Predictable Mapping of Streaming Applications on Multiprocessors

The design of new consumer electronics devices is getting more and more complex as more functionality is integrated into these devices. To manage the design complexity, a predictable design flow is needed. The result should be a system that guarantees that an application can perform its own tasks within strict timing deadlines, independent of other applications running on the system. This requires that the timing behavior of the hardware, the software, as well as their interaction can be predicted.

A heterogeneous multi-processor System-on-Chip (MP-SoC) is often mentioned as the hardware platform to be used in modern electronics systems. An MP-SoC offers good potential for computational efficiency (operations per Joule) for many applications. Networks-on-Chip (NoCs) are proposed as interconnect in these systems. A NoC offers scalability and guarantees on the timing behavior when communicating data between various processing and storage elements. Combining this with a predictable resource arbitration strategy for the processors and storage elements gives a predictable platform. To obtain a fully predictable system, also the timing behavior and resource usage of an application mapped to such an MP-SoC platform needs to be analyzable and predictable. The Synchronous Dataflow (SDF) model of computation fits well with the characteristics of streaming applications, it can capture many mapping decisions, and it allows design-time analysis of timing and resource usage. Therefore, this thesis aims to achieve predictable, streaming application behavior on NoC-based MP-SoC platforms for applications modeled as SDF graphs (SDFGs).

The most important timing requirement for streaming applications is usually related to the throughput that should be achieved. A major aspect influencing the achievable throughput, and in fact also the computational efficiency, is the storage space allocated to the data streams being processed in the system. In an SDFG model, the edges in the graph typically correspond to data streams. The storage allocation problem for an SDFG is the problem of assigning a fixed storage size to its edges. This size must be chosen such that the throughput requirement of the system is met, while minimizing the required storage space. The first major contribution of this thesis is an exact technique to explore the throughput/storage-space trade-off space. Despite the theoretical complexity of the storage allocation problem, the technique performs well in practice. By considering the entire trade-off space, it is possible to cope with situations where the precise throughput constraint is not (yet) known or might dynamically change. In multi-processor mapping, for example, scheduling decisions can influence the achievable throughput. This introduces uncertainty on the relation between the throughput and the storage requirements of an SDFG in the early phases of the trajectory when these scheduling decisions are not yet made.

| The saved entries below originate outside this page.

-- pv_equiv track=rewrite | github.com/alibaba/euler | euler/tools/util.py | convert_feature
-- ===== SOURCE A (Python) =====
-- def convert_feature(features):
--     feature_idx = []
--     feature = []
--     idx = 0
--     for t in features:
--         idx += len(t)
--         feature_idx.append(idx)
--         for f in t:
--             feature.append(f)
--     return feature_idx, feature
-- ===== SOURCE B (Python) =====
-- def convert_feature(features):
--     lens = [len(t) for t in features]
--     feature_idx = [sum(lens[:i + 1]) for i in range(len(lens))]
--     feature = [f for t in features for f in t]
--     return feature_idx, feature
-- ===== Notes on version B (the rewrite author's own statement) =====
-- stated objective: alternative
-- what changed: Replaced A's single fused loop with a manual running offset by three independent passes: a per-segment length list, prefix sums of slices for feature_idx, and a flatten comprehension for feature.
import Mathlib
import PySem

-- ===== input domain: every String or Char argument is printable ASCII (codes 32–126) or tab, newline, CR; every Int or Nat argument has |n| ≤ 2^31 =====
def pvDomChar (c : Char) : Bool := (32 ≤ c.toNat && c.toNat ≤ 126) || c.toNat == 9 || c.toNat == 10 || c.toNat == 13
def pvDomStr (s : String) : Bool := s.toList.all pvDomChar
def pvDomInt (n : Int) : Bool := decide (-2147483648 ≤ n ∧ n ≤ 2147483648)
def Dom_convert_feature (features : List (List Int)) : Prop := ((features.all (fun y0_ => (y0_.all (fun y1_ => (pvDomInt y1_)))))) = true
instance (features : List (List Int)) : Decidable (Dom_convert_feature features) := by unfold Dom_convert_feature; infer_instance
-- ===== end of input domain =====

-- B replaces A's single fused loop (running offset) by three independent passes
-- (lengths, prefix sums of slices, flatten comprehension); objective: alternative decomposition.

-- ===== PORT A =====
-- state: (feature_idx, feature, idx); appends transliterated as ++ [·]
def convert_feature (features : List (List Int)) : List Int × List Int :=
  let s := features.foldl
    (fun (st : List Int × List Int × Int) t =>
      let idx := st.2.2 + (t.length : Int)
      let feature_idx := st.1 ++ [idx]
      let feature := t.foldl (fun fe f => fe ++ [f]) st.2.1
      (feature_idx, feature, idx))
    ([], [], 0)
  (s.1, s.2.1)

-- ===== PORT B =====
def convert_feature_alt (features : List (List Int)) : List Int × List Int :=
  let lens : List Int := features.map (fun t => (t.length : Int))
  let feature_idx : List Int :=
    (PySem.List.pyRange 0 (lens.length : Int) 1).map
      (fun i => (PySem.List.slice lens none (some (i + 1))).sum)
  let feature : List Int := features.flatMap (fun t => t)
  (feature_idx, feature)

-- ===== PRECONDITION & SPEC =====
def Spec_convert_feature (features : List (List Int)) (out : List Int × List Int) : Prop := out = convert_feature_alt features
instance (features : List (List Int)) (out : List Int × List Int) : Decidable (Spec_convert_feature features out) := by unfold Spec_convert_feature; infer_instance

-- ===== CLAIM (what is proved, stated in full; the proofs are below) =====
def Claim_equal_convert_feature : Prop := ∀ (features : List (List Int)), Dom_convert_feature features → Spec_convert_feature features (convert_feature features)

-- ===== LEMMAS AND PROOFS =====

-- canonical index list: cumulative offsets starting from c
def pvIdxList : List (List Int) → Int → List Int
  | [], _ => []
  | t :: ts, c => (c + (t.length : Int)) :: pvIdxList ts (c + (t.length : Int))

theorem pv_foldl_append (t : List Int) (fe : List Int) :
    t.foldl (fun fe f => fe ++ [f]) fe = fe ++ t := by
  induction t generalizing fe with
  | nil => simp
  | cons x xs ih => simp [List.foldl, ih]

theorem pv_A_loop (features : List (List Int)) (fi fe : List Int) (c : Int) :
    features.foldl
      (fun (st : List Int × List Int × Int) t =>
        let idx := st.2.2 + (t.length : Int)
        (st.1 ++ [idx], t.foldl (fun fe f => fe ++ [f]) st.2.1, idx))
      (fi, fe, c)
    = (fi ++ pvIdxList features c, fe ++ features.flatMap (fun t => t),
       c + ((features.map (fun t => (t.length : Int))).sum)) := by
  induction features generalizing fi fe c with
  | nil => simp [pvIdxList]
  | cons t ts ih =>
      simp only [List.foldl_cons]
      rw [ih]
      simp only [pv_foldl_append, pvIdxList, List.map, List.sum_cons, List.flatMap_cons,
        Prod.mk.injEq]
      refine ⟨by simp, by simp, by ring⟩

theorem pv_B_idx (features : List (List Int)) (c : Int) :
    (List.range features.length).map
      (fun k => c + (((features.map (fun t => (t.length : Int))).take (k + 1)).sum))
    = pvIdxList features c := by
  induction features generalizing c with
  | nil => simp [pvIdxList]
  | cons t ts ih =>
      simp only [List.length_cons]
      rw [List.range_succ_eq_map]
      simp only [List.map_cons, List.map_map, pvIdxList]
      refine List.cons_eq_cons.mpr ⟨by simp, ?_⟩
      rw [← ih (c + (t.length : Int))]
      apply List.map_congr_left
      intro k _
      simp only [Function.comp_apply, List.take_succ_cons, List.sum_cons]
      ring

-- ===== VERDICT (by name: the statement is the Claim_ definition above) =====
theorem convert_feature_spec : Claim_equal_convert_feature := by
  intro features _
  show _ = _
  unfold convert_feature convert_feature_alt
  simp only [pv_A_loop, List.nil_append, PySem.List.pyRange_zero_natCast, List.length_map,
    List.map_map]
  congr 1
  rw [← pv_B_idx features 0]
  apply List.map_congr_left
  intro k hk
  simp only [Function.comp_apply, zero_add]
  rw [show ((k : Int) + 1) = ((k + 1 : Nat) : Int) from by push_cast; ring,
    PySem.List.slice_to_natCast]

In any multi-processor mapping trajectory, an application must be bound to and scheduled onto the processors and storage elements in the MP-SoC. An important contribution of this thesis is such a technique to bind and schedule an SDFG onto an MP-SoC. Existing binding and scheduling techniques can only deal with single-rate execution dependencies between tasks. SDFGs can express multi-rate dependencies between tasks. Dependencies in an SDFG can be expressed in single-rate form, but then the problem size may increase exponentially making the binding and scheduling infeasible. The binding and scheduling technique presented in this thesis works directly on SDFGs, building on an efficient technique to calculate throughput of a bound and scheduled SDFG.

When the application tasks have been bound to and scheduled onto the platform components, it remains to schedule the communication onto the MP-SoC interconnect. This thesis presents three different scheduling strategies that schedule time-constrained communications on a NoC while minimizing resource usage by exploiting all scheduling freedom offered by NoCs. It is shown that these strategies outperform existing NoC scheduling techniques. Furthermore, a technique is presented to extract the timing constraints on the communication from a bound and scheduled SDFG, connecting the NoC scheduling strategies to the binding and scheduling strategy for SDFGs mentioned earlier.

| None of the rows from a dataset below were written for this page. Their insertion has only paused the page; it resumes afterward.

-- ===== LEMMAS AND PROOFS =====

-- pvDfsC: A's dfs with the visited matrix replaced by membership in coords (proof-side bridge)
def pvDfsC (maze : List (List Int)) (n : Int) (fuel : Nat) (x y : Int) (path : String)
    (coords : List (Int × Int)) : List (String × List (Int × Int)) :=
  match fuel with
  | 0 => []
  | fuel + 1 =>
    if x = n - 1 ∧ y = n - 1 then [(path, coords)]
    else
      (if 0 ≤ x + 1 ∧ x + 1 < n ∧ 0 ≤ y ∧ y < n ∧ pvAt maze (x+1) y = 1 ∧ (x+1, y) ∉ coords then
        pvDfsC maze n fuel (x+1) y (path.push 'D') (coords ++ [(x+1, y)]) else []) ++
      (if 0 ≤ x ∧ x < n ∧ 0 ≤ y - 1 ∧ y - 1 < n ∧ pvAt maze x (y-1) = 1 ∧ (x, y-1) ∉ coords then
        pvDfsC maze n fuel x (y-1) (path.push 'L') (coords ++ [(x, y-1)]) else []) ++
      (if 0 ≤ x ∧ x < n ∧ 0 ≤ y + 1 ∧ y + 1 < n ∧ pvAt maze x (y+1) = 1 ∧ (x, y+1) ∉ coords then
        pvDfsC maze n fuel x (y+1) (path.push 'R') (coords ++ [(x, y+1)]) else []) ++
      (if 0 ≤ x - 1 ∧ x - 1 < n ∧ 0 ≤ y ∧ y < n ∧ pvAt maze (x-1) y = 1 ∧ (x-1, y) ∉ coords then
        pvDfsC maze n fuel (x-1) y (path.push 'U') (coords ++ [(x-1, y)]) else [])

-- the visited matrix is an n × n Boolean table recording exactly membership in coords
def pvVisOK (n : Int) (coords : List (Int × Int)) (v : List (List Bool)) : Prop :=
  v.length = n.toNat ∧ (∀ r ∈ v, r.length = n.toNat) ∧
  ∀ a b : Int, 0 ≤ a → a < n → 0 ≤ b → b < n → pvGetV v a b = decide ((a, b) ∈ coords)

theorem pvVisOK_nil (n : Int) :
    pvVisOK n [] (List.replicate n.toNat (List.replicate n.toNat false)) := by
  refine ⟨List.length_replicate, fun r hr => ?_, fun a b _ _ _ _ => ?_⟩
  · rw [List.eq_of_mem_replicate hr]; exact List.length_replicate
  · simp [pvGetV, List.getD_eq_getElem?_getD, List.getElem?_replicate]
    split <;> simp

theorem pvVisOK_set {n : Int} {coords : List (Int × Int)} {v : List (List Bool)}
    (h : pvVisOK n coords v) {a b : Int} (ha : 0 ≤ a) (ha' : a < n) (hb : 0 ≤ b) (hb' : b < n) :
    pvVisOK n (coords ++ [(a, b)]) (pvSetV v a b true) := by
  obtain ⟨hlen, hrows, hget⟩ := h
  have han : a.toNat < v.length := by rw [hlen]; omega
  have hrowmem : v.getD a.toNat [] ∈ v := by
    rw [List.getD_eq_getElem?_getD, List.getElem?_eq_getElem han]
    exact List.getElem_mem han
  have hbn : b.toNat < (v.getD a.toNat []).length := by rw [hrows _ hrowmem]; omega
  refine ⟨?_, ?_, ?_⟩
  · simp [pvSetV, hlen]
  · intro r hr
    rcases List.mem_or_eq_of_mem_set hr with hr' | hr'
    · exact hrows r hr'
    · rw [hr', List.length_set]; exact hrows _ hrowmem
  · intro x y hx hx' hy hy'
    have hgv := hget x y hx hx' hy hy'
    simp only [pvGetV, pvSetV, List.getD_eq_getElem?_getD] at hgv hbn ⊢
    by_cases hxa : x.toNat = a.toNat
    · have hxa' : x = a := by omega
      subst hxa'
      rw [hxa, List.getElem?_set_self han, Option.getD_some]
      by_cases hyb : y.toNat = b.toNat
      · have hyb' : y = b := by omega
        subst hyb'
        rw [hyb, List.getElem?_set_self hbn, Option.getD_some]
        simp
      · have hyb' : y ≠ b := by omega
        rw [List.getElem?_set_ne (fun h => hyb h.symm), ← hxa, hgv]
        simp [hyb']
    · have hxa' : x ≠ a := by omega
      rw [List.getElem?_set_ne (fun h => hxa h.symm), hgv]
      simp [hxa']

theorem pvDfsA_eq_pvDfsC (maze : List (List Int)) (n : Int) :
    ∀ (fuel : Nat) (x y : Int) (path : String) (coords : List (Int × Int))
      (visited : List (List Bool)), pvVisOK n coords visited →
      pvDfsA maze n fuel x y path coords visited = pvDfsC maze n fuel x y path coords := by
  intro fuel
  induction fuel with
  | zero => intro x y path coords visited _; rfl
  | succ fuel ih =>
    intro x y path coords visited hvis
    by_cases hgoal : x = n - 1 ∧ y = n - 1
    · simp [pvDfsA, pvDfsC, hgoal]
    · have branch : ∀ (c : Char) (nx ny : Int) (acc : List (String × List (Int × Int))),
        (if 0 ≤ nx ∧ nx < n ∧ 0 ≤ ny ∧ ny < n ∧ pvAt maze nx ny = 1 ∧ pvGetV visited nx ny = false then
          acc ++ pvDfsA maze n fuel nx ny (path.push c) (coords ++ [(nx, ny)])
            (pvSetV visited nx ny true)
        else acc)
        = acc ++ (if 0 ≤ nx ∧ nx < n ∧ 0 ≤ ny ∧ ny < n ∧ pvAt maze nx ny = 1 ∧ (nx, ny) ∉ coords then
          pvDfsC maze n fuel nx ny (path.push c) (coords ++ [(nx, ny)]) else []) := by
        intro c nx ny acc
        by_cases hr : 0 ≤ nx ∧ nx < n ∧ 0 ≤ ny ∧ ny < n
        · have hv := hvis.2.2 nx ny hr.1 hr.2.1 hr.2.2.1 hr.2.2.2
          by_cases hm : (nx, ny) ∈ coords
          · have : pvGetV visited nx ny = true := by rw [hv]; simp [hm]
            simp [hr, hm, this]
          · have hvf : pvGetV visited nx ny = false := by rw [hv]; simp [hm]
            by_cases h1 : pvAt maze nx ny = 1
            · rw [if_pos ⟨hr.1, hr.2.1, hr.2.2.1, hr.2.2.2, h1, hvf⟩,
                if_pos ⟨hr.1, hr.2.1, hr.2.2.1, hr.2.2.2, h1, hm⟩,
                ih nx ny (path.push c) (coords ++ [(nx, ny)]) (pvSetV visited nx ny true)
                  (pvVisOK_set hvis hr.1 hr.2.1 hr.2.2.1 hr.2.2.2)]
            · simp [hr, h1]
        · have hA : ¬ (0 ≤ nx ∧ nx < n ∧ 0 ≤ ny ∧ ny < n ∧ pvAt maze nx ny = 1 ∧
              pvGetV visited nx ny = false) := by tauto
          have hC : ¬ (0 ≤ nx ∧ nx < n ∧ 0 ≤ ny ∧ ny < n ∧ pvAt maze nx ny = 1 ∧
              (nx, ny) ∉ coords) := by tauto
          simp [hA, hC]
      show pvDfsA maze n (fuel + 1) x y path coords visited = _
      simp only [pvDfsA, pvDfsC, if_neg hgoal, pvDirs, List.foldl]
      rw [branch, branch, branch, branch]
      simp [sub_eq_add_neg]

-- frame invariant: the path's coordinates are distinct cells of the n × n grid
def pvInv (n : Int) (f : Int × Int × String × List (Int × Int)) : Prop :=
  f.2.2.2.Nodup ∧ ∀ c ∈ f.2.2.2, 0 ≤ c.1 ∧ c.1 < n ∧ 0 ≤ c.2 ∧ c.2 < n

theorem pvInv_length_le {n : Int} {f : Int × Int × String × List (Int × Int)} (h : pvInv n f) :
    f.2.2.2.length ≤ n.toNat * n.toNat := by
  obtain ⟨hnd, hmem⟩ := h
  have hsub : f.2.2.2.toFinset ⊆ (Finset.Icc (0 : Int) (n - 1)) ×ˢ (Finset.Icc (0 : Int) (n - 1)) := by
    intro c hc
    have := hmem c (List.mem_toFinset.mp hc)
    simp only [Finset.mem_product, Finset.mem_Icc]
    omega
  have hcard := Finset.card_le_card hsub
  rw [List.toFinset_card_of_nodup hnd] at hcard
  simpa [Int.card_Icc] using hcard

def pvW (n : Int) (f : Int × Int × String × List (Int × Int)) : Nat :=
  5 ^ (n.toNat * n.toNat + 1 - f.2.2.2.length)

theorem pvLoopB_eq (maze : List (List Int)) (n : Int) :
    ∀ (fuel : Nat) (stack : List (Int × Int × String × List (Int × Int)))
      (result : List (String × List (Int × Int))),
      (∀ f ∈ stack, pvInv n f) → (stack.map (pvW n)).sum ≤ fuel →
      pvLoopB maze n fuel stack result
        = result ++ stack.flatMap (fun f =>
            pvDfsC maze n (n.toNat * n.toNat + 1 - f.2.2.2.length) f.1 f.2.1 f.2.2.1 f.2.2.2) := by
  intro fuel
  induction fuel with
  | zero =>
    intro stack result hinv hsum
    cases stack with
    | nil => simp [pvLoopB]
    | cons f rest =>
      exfalso
      have : 1 ≤ pvW n f := Nat.one_le_iff_ne_zero.mpr (by simp [pvW])
      simp only [List.map_cons, List.sum_cons, Nat.le_zero] at hsum
      omega
  | succ fuel ih =>
    intro stack result hinv hsum
    cases stack with
    | nil => simp [pvLoopB]
    | cons f rest =>
      obtain ⟨x, y, path, coords⟩ := f
      have hfinv : pvInv n (x, y, path, coords) := hinv _ (List.mem_cons_self ..)
      have hL : coords.length ≤ n.toNat * n.toNat := pvInv_length_le hfinv
      set m : Nat := n.toNat * n.toNat - coords.length with hm
      have hk : n.toNat * n.toNat + 1 - coords.length = m + 1 := by omega
      have hw : pvW n (x, y, path, coords) = 5 ^ (m + 1) := by simp [pvW, hk]
      simp only [List.map_cons, List.sum_cons, hw] at hsum
      by_cases hgoal : x = n - 1 ∧ y = n - 1
      · rw [show pvLoopB maze n (fuel + 1) ((x, y, path, coords) :: rest) result
              = pvLoopB maze n fuel rest (result ++ [(path, coords)]) from by
            simp only [pvLoopB]; rw [if_pos hgoal]]
        rw [ih rest (result ++ [(path, coords)]) (fun g hg => hinv g (List.mem_cons_of_mem _ hg))
          (by have : 1 ≤ 5 ^ (m + 1) := Nat.one_le_pow _ _ (by omega); omega)]
        simp only [List.flatMap_cons, hk, pvDfsC, if_pos hgoal]
        simp
      · rw [show pvLoopB maze n (fuel + 1) ((x, y, path, coords) :: rest) result
              = pvLoopB maze n fuel ((pvCands x y).foldl (fun st d =>
                  let nx := d.2.1
                  let ny := d.2.2
                  if 0 ≤ nx ∧ nx < n ∧ 0 ≤ ny ∧ ny < n ∧ pvAt maze nx ny = 1 ∧ (nx, ny) ∉ coords then
                    (nx, ny, path.push d.1, coords ++ [(nx, ny)]) :: st
                  else st) rest) result from by
            simp only [pvLoopB]; rw [if_neg hgoal]]
        -- the foldl over the four candidates pushes the valid frames, top-first D,L,R,U
        have hstack : (pvCands x y).foldl (fun st d =>
            let nx := d.2.1
            let ny := d.2.2
            if 0 ≤ nx ∧ nx < n ∧ 0 ≤ ny ∧ ny < n ∧ pvAt maze nx ny = 1 ∧ (nx, ny) ∉ coords then
              (nx, ny, path.push d.1, coords ++ [(nx, ny)]) :: st
            else st) rest
          = (if 0 ≤ x + 1 ∧ x + 1 < n ∧ 0 ≤ y ∧ y < n ∧ pvAt maze (x+1) y = 1 ∧ (x+1, y) ∉ coords then
               [((x+1 : Int), y, path.push 'D', coords ++ [(x+1, y)])] else []) ++
            (if 0 ≤ x ∧ x < n ∧ 0 ≤ y - 1 ∧ y - 1 < n ∧ pvAt maze x (y-1) = 1 ∧ (x, y-1) ∉ coords then
               [(x, y - 1, path.push 'L', coords ++ [(x, y-1)])] else []) ++
            (if 0 ≤ x ∧ x < n ∧ 0 ≤ y + 1 ∧ y + 1 < n ∧ pvAt maze x (y+1) = 1 ∧ (x, y+1) ∉ coords then
               [(x, y + 1, path.push 'R', coords ++ [(x, y+1)])] else []) ++
            (if 0 ≤ x - 1 ∧ x - 1 < n ∧ 0 ≤ y ∧ y < n ∧ pvAt maze (x-1) y = 1 ∧ (x-1, y) ∉ coords then
               [((x-1 : Int), y, path.push 'U', coords ++ [(x-1, y)])] else []) ++ rest := by
          simp only [pvCands, List.foldl]
          split_ifs <;> simp
        rw [hstack]
        have hinv' : ∀ g ∈ (if 0 ≤ x + 1 ∧ x + 1 < n ∧ 0 ≤ y ∧ y < n ∧ pvAt maze (x+1) y = 1 ∧ (x+1, y) ∉ coords then
               [((x+1 : Int), y, path.push 'D', coords ++ [(x+1, y)])] else []) ++
            (if 0 ≤ x ∧ x < n ∧ 0 ≤ y - 1 ∧ y - 1 < n ∧ pvAt maze x (y-1) = 1 ∧ (x, y-1) ∉ coords then
               [(x, y - 1, path.push 'L', coords ++ [(x, y-1)])] else []) ++
            (if 0 ≤ x ∧ x < n ∧ 0 ≤ y + 1 ∧ y + 1 < n ∧ pvAt maze x (y+1) = 1 ∧ (x, y+1) ∉ coords then
               [(x, y + 1, path.push 'R', coords ++ [(x, y+1)])] else []) ++
            (if 0 ≤ x - 1 ∧ x - 1 < n ∧ 0 ≤ y ∧ y < n ∧ pvAt maze (x-1) y = 1 ∧ (x-1, y) ∉ coords then
               [((x-1 : Int), y, path.push 'U', coords ++ [(x-1, y)])] else []) ++ rest, pvInv n g := by
          intro g hg
          simp only [List.mem_append] at hg
          have hnew : ∀ (nx ny : Int) (c : Char), 0 ≤ nx → nx < n → 0 ≤ ny → ny < n →
              (nx, ny) ∉ coords → pvInv n (nx, ny, path.push c, coords ++ [(nx, ny)]) := by
            intro nx ny c h1 h2 h3 h4 h5
            refine ⟨?_, ?_⟩
            · simp only [List.nodup_append, List.nodup_singleton, true_and]
              exact ⟨hfinv.1, fun a ha b hb => by
                simp at hb; subst hb; exact fun h => h5 (h ▸ ha)⟩
            · intro d hd
              rcases List.mem_append.mp hd with hd | hd
              · exact hfinv.2 d hd
              · simp at hd; subst hd; exact ⟨h1, h2, h3, h4⟩
          rcases hg with ((((hg | hg) | hg) | hg)) | hg <;>
            first
            | (exact hinv g (List.mem_cons_of_mem _ hg))
            | (revert hg; split_ifs with hc
               · intro hg; simp at hg; subst hg
                 exact hnew _ _ _ hc.1 hc.2.1 hc.2.2.1 hc.2.2.2.1 hc.2.2.2.2.2
               · intro hg; simp at hg)
        rw [ih _ result hinv' ?hsum]
        case hsum =>
          have hb : ∀ (P : Prop) (inst : Decidable P) (nx ny : Int) (c : Char),
              ((if P then [(nx, ny, path.push c, coords ++ [(nx, ny)])] else []).map (pvW n)).sum
                ≤ 5 ^ m := by
            intro P inst nx ny c
            split_ifs
            · simp only [List.map_cons, List.map_nil, List.sum_cons, List.sum_nil, Nat.add_zero, pvW]
              exact Nat.pow_le_pow_right (by omega) (by simp; omega)
            · simp
          have hD := hb (0 ≤ x + 1 ∧ x + 1 < n ∧ 0 ≤ y ∧ y < n ∧ pvAt maze (x+1) y = 1 ∧ (x+1, y) ∉ coords) inferInstance (x+1) (y) 'D'
          have hL := hb (0 ≤ x ∧ x < n ∧ 0 ≤ y - 1 ∧ y - 1 < n ∧ pvAt maze x (y-1) = 1 ∧ (x, y-1) ∉ coords) inferInstance (x) (y-1) 'L'
          have hR := hb (0 ≤ x ∧ x < n ∧ 0 ≤ y + 1 ∧ y + 1 < n ∧ pvAt maze x (y+1) = 1 ∧ (x, y+1) ∉ coords) inferInstance (x) (y+1) 'R'
          have hU := hb (0 ≤ x - 1 ∧ x - 1 < n ∧ 0 ≤ y ∧ y < n ∧ pvAt maze (x-1) y = 1 ∧ (x-1, y) ∉ coords) inferInstance (x-1) (y) 'U'
          have hpow : 4 * 5 ^ m + 1 ≤ 5 ^ (m + 1) := by
            have h5 : 1 ≤ 5 ^ m := Nat.one_le_pow _ _ (by omega)
            calc 4 * 5 ^ m + 1 ≤ 4 * 5 ^ m + 5 ^ m := by omega
            _ = 5 ^ (m + 1) := by ring
          simp only [List.map_append, List.sum_append]
          omega
        -- both sides are result ++ the four branch results ++ the rest of the stack
        simp only [List.flatMap_append, List.flatMap_cons, hk, List.append_assoc]
        congr 1
        rw [show pvDfsC maze n (m + 1) x y path coords
            = _ from rfl]
        simp only [pvDfsC, if_neg hgoal]
        have hbr : ∀ (nx ny : Int) (c : Char),
            (if 0 ≤ nx ∧ nx < n ∧ 0 ≤ ny ∧ ny < n ∧ pvAt maze nx ny = 1 ∧ (nx, ny) ∉ coords then
               [(nx, ny, path.push c, coords ++ [(nx, ny)])] else []).flatMap (fun f =>
                  pvDfsC maze n (n.toNat * n.toNat + 1 - f.2.2.2.length) f.1 f.2.1 f.2.2.1 f.2.2.2)
            = (if 0 ≤ nx ∧ nx < n ∧ 0 ≤ ny ∧ ny < n ∧ pvAt maze nx ny = 1 ∧ (nx, ny) ∉ coords then
               pvDfsC maze n m nx ny (path.push c) (coords ++ [(nx, ny)]) else []) := by
          intro nx ny c
          split_ifs with hc
          · simp only [List.flatMap_cons, List.flatMap_nil, List.append_nil,
              List.length_append, List.length_cons, List.length_nil]
            rw [show n.toNat * n.toNat + 1 - (coords.length + (0 + 1)) = m from by omega]
          · simp
        simp only [hbr, List.append_assoc]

Finally, the techniques presented in this thesis are embedded into a coherent design flow. The starting point is a streaming application that is modeled with an SDFG and a NoC-based MP-SoC that offers a predictable timing behavior. The objective of the flow is to minimize the resource usage while offering guarantees on the timing behavior, in practice the throughput, of the application when mapped to the system. A case study is performed that maps a set of multimedia applications (H.263 encoder/decoder and an MP3 decoder) onto a NoC-based MP-SoC. It shows that the design flow, SDFG mapping techniques, and SDFG analysis techniques presented in this thesis enable a mapping of a streaming application onto a NoC-based architecture that has a predictable timing behavior. This makes it the first complete design flow that maps a time-constrained SDFG to a NoC-based MP-SoC while providing throughput guarantees.